Methods: This study is based on the Jackson Heart Study (JHS), a community-based cohort study of African Americans (AAs). The baseline period for JHS was 9/26/2000 to 3/31/2004. The first follow-up period was from 10/1/2005 to 12/21/2008, and the second follow-up period was from 2/26/2009 to 1/31/2013. All study participants who were statin users or non-users at baseline were included in this study. We applied two common propensity score adjustment techniques to analyze the data: propensity score matching (PSM) and the inverse probability of treatment weighting (IPTW) algorithms.

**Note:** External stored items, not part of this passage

-- pv_equiv track=rewrite | github.com/andypymont/adventofcode | 2021/day18.py | literals
-- ===== SOURCE A (Python) =====
-- import string
-- from typing import Iterable, Iterator, Tuple
--
-- def literals(text: str) -> Iterator[Tuple[int, int]]:
--     start = -1
--     for pos, char in enumerate(text):
--         if char in string.digits and start == -1:
--             start = pos
--         if char not in string.digits:
--             if start != -1:
--                 yield start, pos
--             start = -1
-- ===== SOURCE B (Python) =====
-- def literals(text):
--     digits = frozenset('0123456789')
--     i, n = 0, len(text)
--     while i < n:
--         if text[i] in digits:
--             j = i + 1
--             while j < n and text[j] in digits:
--                 j += 1
--             yield i, j
--             i = j
--         else:
--             i += 1
-- ===== Notes on version B (the rewrite author's own statement) =====
-- stated objective: alternative
-- what changed: Replaces A's per-character state machine (start sentinel, yield on the non-digit that closes a run) by a run-jumping scan: find the start of each digit run, advance an inner index to its end, and yield the whole run, including a run that reaches the end of the string.
-- intended difference: On texts whose last character is a digit, A silently drops the trailing digit run (it only yields when a following non-digit appears), returning e.g. [] on 'a1', while B yields that run too ([(1, 2)]), which is the intended set of digit-literal spans. — e.g. on literals("a1"): A returns [], B returns [(1, 2)]
import Mathlib
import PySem

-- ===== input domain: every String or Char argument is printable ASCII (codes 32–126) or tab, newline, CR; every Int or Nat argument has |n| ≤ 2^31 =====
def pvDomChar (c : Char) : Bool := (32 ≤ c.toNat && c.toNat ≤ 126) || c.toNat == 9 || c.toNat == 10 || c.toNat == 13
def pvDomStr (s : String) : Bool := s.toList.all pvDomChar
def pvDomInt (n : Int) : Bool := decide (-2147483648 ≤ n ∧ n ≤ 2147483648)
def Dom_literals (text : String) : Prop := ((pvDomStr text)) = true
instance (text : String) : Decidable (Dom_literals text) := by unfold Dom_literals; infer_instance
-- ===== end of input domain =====

-- B yields the trailing digit run that A drops; equivalence is proved outside that corner (D_ below).

-- `char in string.digits` for an ASCII char
def pyDigit (c : Char) : Bool := '0' ≤ c && c ≤ '9'

-- ===== PORT A =====
-- A's loop: state (start, acc); set start at a fresh digit, emit (start, pos) at a closing non-digit.
def literalsAux : List Char → Int → Int → List (Int × Int) → List (Int × Int)
  | [], _, _, acc => acc
  | c :: rest, pos, start, acc =>
    let start' := if pyDigit c && start == -1 then pos else start
    if !pyDigit c then
      literalsAux rest (pos + 1) (-1) (if start' != -1 then acc ++ [(start', pos)] else acc)
    else
      literalsAux rest (pos + 1) start' acc

def literals (text : String) : List (Int × Int) := literalsAux text.toList 0 (-1) []

-- ===== PORT B =====
-- B's outer loop: at a digit, the inner loop (takeWhile/dropWhile) jumps to the end of the run and yields it.
def literalsAltAux : List Char → Int → List (Int × Int)
  | [], _ => []
  | c :: rest, i =>
    if pyDigit c then
      let run := rest.takeWhile pyDigit
      ((i : Int), i + 1 + run.length) :: literalsAltAux (rest.dropWhile pyDigit) (i + 1 + run.length)
    else
      literalsAltAux rest (i + 1)
termination_by l => l.length
decreasing_by
  · exact Nat.lt_succ_of_le (List.length_dropWhile_le _ _)
  · simp

def literals_alt (text : String) : List (Int × Int) := literalsAltAux text.toList 0

-- ===== PRECONDITION & SPEC =====
-- On texts ending in a digit, A drops the trailing digit run (returns e.g. [] on "a1");
-- B yields it too ([(1, 2)]), the intended set of digit-literal spans.
def D_literals (text : String) : Prop := text ≠ "" ∧ pyDigit (text.toList.getLastD ' ') = true
instance (text : String) : Decidable (D_literals text) := by unfold D_literals; infer_instance

def Spec_literals (text : String) (out : List (Int × Int)) : Prop := ¬ D_literals text → out = literals_alt text
instance (text : String) (out : List (Int × Int)) : Decidable (Spec_literals text out) := by unfold Spec_literals; infer_instance

def pvDiffWitness_literals : String := "a1"
def pvDiffWitnessOut_literals : (List (Int × Int)) × (List (Int × Int)) := ([], [(1, 2)])

-- ===== CLAIM (what is proved, stated in full; the proofs are below) =====
def Claim_unchanged_literals : Prop := ∀ (text : String), Dom_literals text → Spec_literals text (literals text)
def Claim_changed_literals : Prop := Dom_literals (pvDiffWitness_literals) ∧ D_literals (pvDiffWitness_literals) ∧ literals (pvDiffWitness_literals) = pvDiffWitnessOut_literals.1 ∧ literals_alt (pvDiffWitness_literals) = pvDiffWitnessOut_literals.2 ∧ pvDiffWitnessOut_literals.1 ≠ pvDiffWitnessOut_literals.2

-- ===== LEMMAS AND PROOFS =====

-- one step of A's loop, in each of its four situations
theorem step_digit_open (c : Char) (t : List Char) (i s : Int) (acc : List (Int × Int))
    (hc : pyDigit c = true) (hs : s ≠ -1) :
    literalsAux (c :: t) i s acc = literalsAux t (i + 1) s acc := by
  simp [literalsAux, hc, hs]

theorem step_digit_fresh (c : Char) (t : List Char) (i : Int) (acc : List (Int × Int))
    (hc : pyDigit c = true) :
    literalsAux (c :: t) i (-1) acc = literalsAux t (i + 1) i acc := by
  simp [literalsAux, hc]

theorem step_nondigit_open (c : Char) (t : List Char) (i s : Int) (acc : List (Int × Int))
    (hc : pyDigit c = false) (hs : s ≠ -1) :
    literalsAux (c :: t) i s acc = literalsAux t (i + 1) (-1) (acc ++ [(s, i)]) := by
  simp [literalsAux, hc, hs]

theorem step_nondigit_closed (c : Char) (t : List Char) (i : Int) (acc : List (Int × Int))
    (hc : pyDigit c = false) :
    literalsAux (c :: t) i (-1) acc = literalsAux t (i + 1) (-1) acc := by
  simp [literalsAux, hc]

-- "the last character (if any) is not a digit"
def okTail (l : List Char) : Bool := !pyDigit (l.getLastD ' ')

theorem getLastD_irrel (l : List Char) (h : l ≠ []) (a b : Char) :
    l.getLastD a = l.getLastD b := by
  obtain ⟨x, hx⟩ := Option.isSome_iff_exists.mp (List.getLast?_isSome.mpr h)
  simp [List.getLastD_eq_getLast?, hx]

theorem okTail_of_cons {c : Char} {l : List Char} (h : okTail (c :: l) = true) (hne : l ≠ []) :
    okTail l = true := by
  unfold okTail at h ⊢
  rw [List.getLastD_cons, getLastD_irrel l hne c ' '] at h
  exact h

theorem getLastD_dropWhile (p : Char → Bool) (l : List Char) (d : Char)
    (h : l.dropWhile p ≠ []) : (l.dropWhile p).getLastD d = l.getLastD d := by
  induction l with
  | nil => simp at h
  | cons c t ih =>
    by_cases hc : p c = true
    · rw [List.dropWhile_cons_of_pos hc] at h ⊢
      rw [ih h, List.getLastD_cons]
      exact getLastD_irrel t (by intro ht; rw [ht] at h; simp [List.dropWhile] at h) d c
    · rw [List.dropWhile_cons_of_neg hc]

theorem okTail_dropWhile {p : Char → Bool} {l : List Char} (h : okTail l = true) :
    okTail (l.dropWhile p) = true := by
  by_cases hne : l.dropWhile p = []
  · simp [hne, okTail, pyDigit]
  · unfold okTail at h ⊢
    rw [getLastD_dropWhile p l ' ' hne]
    exact h

-- Skipping digits while a run is open (start ≠ -1) only advances the position.
theorem literalsAux_run (l : List Char) (i s : Int) (acc : List (Int × Int)) (hs : s ≠ -1) :
    literalsAux l i s acc =
      literalsAux (l.dropWhile pyDigit) (i + (l.takeWhile pyDigit).length) s acc := by
  induction l generalizing i with
  | nil => simp
  | cons c t ih =>
    by_cases hc : pyDigit c = true
    · rw [List.dropWhile_cons_of_pos hc, List.takeWhile_cons_of_pos hc,
        step_digit_open c t i s acc hc hs, ih (i + 1)]
      congr 1
      simp only [List.length_cons]
      push_cast
      ring
    · rw [List.dropWhile_cons_of_neg hc, List.takeWhile_cons_of_neg hc]
      simp

-- Main loop invariant: with no run open, A emits exactly the spans B yields, appended to acc.
theorem main_lemma (l : List Char) (i : Int) (acc : List (Int × Int))
    (hi : 0 ≤ i) (hok : okTail l = true) :
    literalsAux l i (-1) acc = acc ++ literalsAltAux l i := by
  fun_induction literalsAltAux l i generalizing acc with
  | case1 i => simp [literalsAux]
  | case2 c rest i hc run ihf =>
    have hrun : run = rest.takeWhile pyDigit := rfl
    simp only [hrun]
    have hine : i ≠ -1 := by omega
    rw [step_digit_fresh c rest i acc hc, literalsAux_run rest (i + 1) i acc hine]
    cases hdw : rest.dropWhile pyDigit with
    | nil =>
      -- then every char of c :: rest is a digit, so the last one is: contradicts okTail
      exfalso
      have hall : ∀ x ∈ c :: rest, pyDigit x = true := by
        intro x hx
        rcases List.mem_cons.mp hx with h | h
        · exact h ▸ hc
        · exact (List.dropWhile_eq_nil_iff).mp hdw x h
      have hlast := hall _ (List.getLastD_mem_cons (α := Char))
      unfold okTail at hok
      rw [List.getLastD_cons] at hok
      rw [List.getLastD_eq_getLast?] at hlast
      simp [hlast] at hok
    | cons d t =>
      have hd : pyDigit d = false := by
        have := List.head?_dropWhile_not pyDigit rest
        rw [hdw] at this
        simpa using this
      have hok' : okTail (d :: t) = true := by
        have hokr : okTail rest = true := by
          cases rest with
          | nil => simp [List.dropWhile] at hdw
          | cons r rt => exact okTail_of_cons hok (by simp)
        have := okTail_dropWhile (p := pyDigit) hokr
        rwa [hdw] at this
      rw [step_nondigit_open d t _ i acc hd hine]
      have hIH := ihf (acc ++ [(i, i + 1 + (rest.takeWhile pyDigit).length)]) (by omega)
        (by rw [hdw]; exact hok')
      simp only [hrun] at hIH
      rw [hdw] at hIH
      have hback : literalsAux (d :: t) (i + 1 + ((rest.takeWhile pyDigit).length : Int)) (-1)
            (acc ++ [(i, i + 1 + (rest.takeWhile pyDigit).length)]) =
          literalsAux t (i + 1 + ((rest.takeWhile pyDigit).length : Int) + 1) (-1)
            (acc ++ [(i, i + 1 + (rest.takeWhile pyDigit).length)]) :=
        step_nondigit_closed d t _ _ hd
      rw [← hback, hIH]
      simp
  | case3 c rest i hc ihf =>
    rw [step_nondigit_closed c rest i acc (by simpa using hc),
      ihf acc (by omega) (by
        cases rest with
        | nil => simp [okTail, pyDigit]
        | cons r rt => exact okTail_of_cons hok (by simp))]

-- ===== VERDICT (by name: the statement is the Claim_ definition above) =====
theorem literals_spec : Claim_unchanged_literals := by
  intro text _ hD
  unfold D_literals at hD
  unfold literals literals_alt
  apply main_lemma _ _ _ le_rfl
  by_cases hne : text = ""
  · subst hne; simp [okTail, pyDigit]
  · have hlast : ¬ pyDigit (text.toList.getLastD ' ') = true := fun h => hD ⟨hne, h⟩
    have hfalse : pyDigit (text.toList.getLastD ' ') = false := by
      revert hlast; cases pyDigit (text.toList.getLastD ' ') <;> simp
    rw [List.getLastD_eq_getLast?] at hfalse
    simp [okTail, hfalse]

theorem literals_changed : Claim_changed_literals := by
  unfold Claim_changed_literals pvDiffWitness_literals pvDiffWitnessOut_literals
  have ha : pyDigit 'a' = false := by decide
  have h1 : pyDigit '1' = true := by decide
  refine ⟨by decide, by decide, by decide, ?_, by decide⟩
  show literalsAltAux ['a', '1'] 0 = [(1, 2)]
  rw [literalsAltAux]
  simp only [ha, Bool.false_eq_true, if_false]
  rw [literalsAltAux]
  simp [h1, literalsAltAux]
-- pv_equiv track=rewrite | github.com/S-vani/CSC108 | LABS/lab5.py | loopy_madness
-- ===== SOURCE A (Python) =====
-- def loopy_madness(string1: str, string2: str) -> str:
--     """
--     Given two strings <string1> and <string2>, return a new string that
--     contains letters from these two strings "interwoven" together, starting with
--     the first character of <string1>. If the two strings are not of equal
--     length, then start looping "backwards-and-forwards" in the shorter string
--     until you come to the end of the longer string.
--
--     "interwoven" (or "interweaving") means constructing a new string by taking
--     the first letter from the first string, adding the first letter of the
--     second string, adding the second letter of the first string,
--     adding the second letter of the second string, and so on.
--
--     "backwards-and-forwards" is a custom looping term. First the loop starts
--     at position 1 (index 0) and goes until position n (i.e., the end). Once the
--     loop reaches position n, it goes backwards, starting at position n - 1 and
--     goes to position 1 (index 0). This repeats until the two strings are
--     interwoven. For example, the backwards-and-forwards operations of "abc"
--     would be "abcbabcba..."
--
--     Examples:
--         If you are given "abc" and "123", then the output string is "a1b2c3".
--         This is after taking "a" from the first string, adding "1" from the
--         second string, adding "b" from the first string, and so on.
--
--         Things get more interesting when you are given two strings that differ
--         in length. For example, if you are given "abcde" and "12", then the
--         output would be "a1b2c1d2e1". Notice how the shorter string loops
--         around when it runs out of characters, and continues looping until the
--         longer string is exhausted.
--
--         Another example of the "backwards-and-forwards" implementation given
--         two strings of differing length: "abcdfe" and "123", then the output
--         would be "a1b2c3d2f1e2".
--
--         Note that the first string could be shorter too, for example, given
--         "ab" and "123", the output would be "a1b2a3".
--
--
--     Precondition: both input strings will NOT be empty.
--
--     Hint: a good sanity check is to ensure that your output string is exactly
--     twice the length of the longer input string :)
--     >>> loopy_madness("abc", "123")
--     'a1b2c3'
--
--     >>> loopy_madness("abcde", "12")
--     'a1b2c1d2e1'
--
--     >>> loopy_madness("ab", "123")
--     'a1b2a3'
--     """
--
--     len1 = len(string1)
--     len2 = len(string2)
--     max_len = max(len1, len2)
--
--     new_string = ""
--
--     counter1 = 0
--     counter2 = 0
--     reversing1 = False
--     reversing2 = False
--
--     for _ in range(max_len):
--         new_string += string1[counter1]
--         if len1 > 1 and not reversing1:
--             counter1 += 1
--             if counter1 == len1:
--                 counter1 = len1 - 2
--                 reversing1 = True
--         elif len1 > 1 and reversing1:
--             counter1 -= 1
--             if counter1 < 0:
--                 counter1 = 1
--                 reversing1 = False
--
--         new_string += string2[counter2]
--         if len2 > 1 and not reversing2:
--             counter2 += 1
--             if counter2 == len2:
--                 counter2 = len2 - 2
--                 reversing2 = True
--         elif len2 > 1 and reversing2:
--             counter2 -= 1
--             if counter2 < 0:
--                 counter2 = 1
--                 reversing2 = False
--
--     return new_string
-- ===== SOURCE B (Python) =====
-- def loopy_madness(string1: str, string2: str) -> str:
--     def idx(n: int, i: int) -> int:
--         if n == 1:
--             return 0
--         m = i % (2 * (n - 1))
--         return m if m < n else 2 * (n - 1) - m
--
--     n1 = len(string1)
--     n2 = len(string2)
--     out = []
--     for i in range(max(n1, n2)):
--         out.append(string1[idx(n1, i)])
--         out.append(string2[idx(n2, i)])
--     return ''.join(out)
-- ===== Notes on version B (the rewrite author's own statement) =====
-- stated objective: simpler
-- what changed: Replaces the stateful forward/backward counter-and-flag state machine with a closed-form triangle-wave index i % (2*(n-1)) folded at the peak, collecting characters in a list joined once.
import Mathlib
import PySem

Results: In this cohort there were 510 deaths. The baseline prevalence of statin use was 13.95% (95% CI: 12.91% - 14.98%), while the baseline rate of all-cause mortality was 11.82% (95% CI: 10.87% - 12.82%). In crude analyses, statin users had an 80% higher risk of mortality compared to non-users, with an odds ratio (OR) of 1.80 (95% CI: 1.43 - 2.27). However, after adjusting for confounders using PSM and IPTW, the adjusted ORs for the association between statin use and mortality were 0.77 (95% CI: 0.53 - 1.12) and 0.80 (95% CI: 0.68 - 0.95), respectively. A post hoc power analysis suggested that the matched analysis was underpowered. The incidence of diabetes/ prediabetes was 39.42% (95% CI: 37.39% - 41.45%), with 879 new cases observed. Statin users had a crude odds ratio (OR) of 2.02 (95% CI: 1.52 - 2.67) for developing diabetes/prediabetes compared to non-users. After adjusting for confounding using PSM) and IPTW, the adjusted ORs were 1.84 (95% CI: 1.21-2.81) and 1.82 (95% CI: 1.59-2.08), respectively.

Conclusion: Statin use was associated with a 20% decrease in all-cause mortality but an 80% increased risk of incident diabetes/prediabetes. Clinicians should consider the implications of these findings when prescribing statins to patients in this population.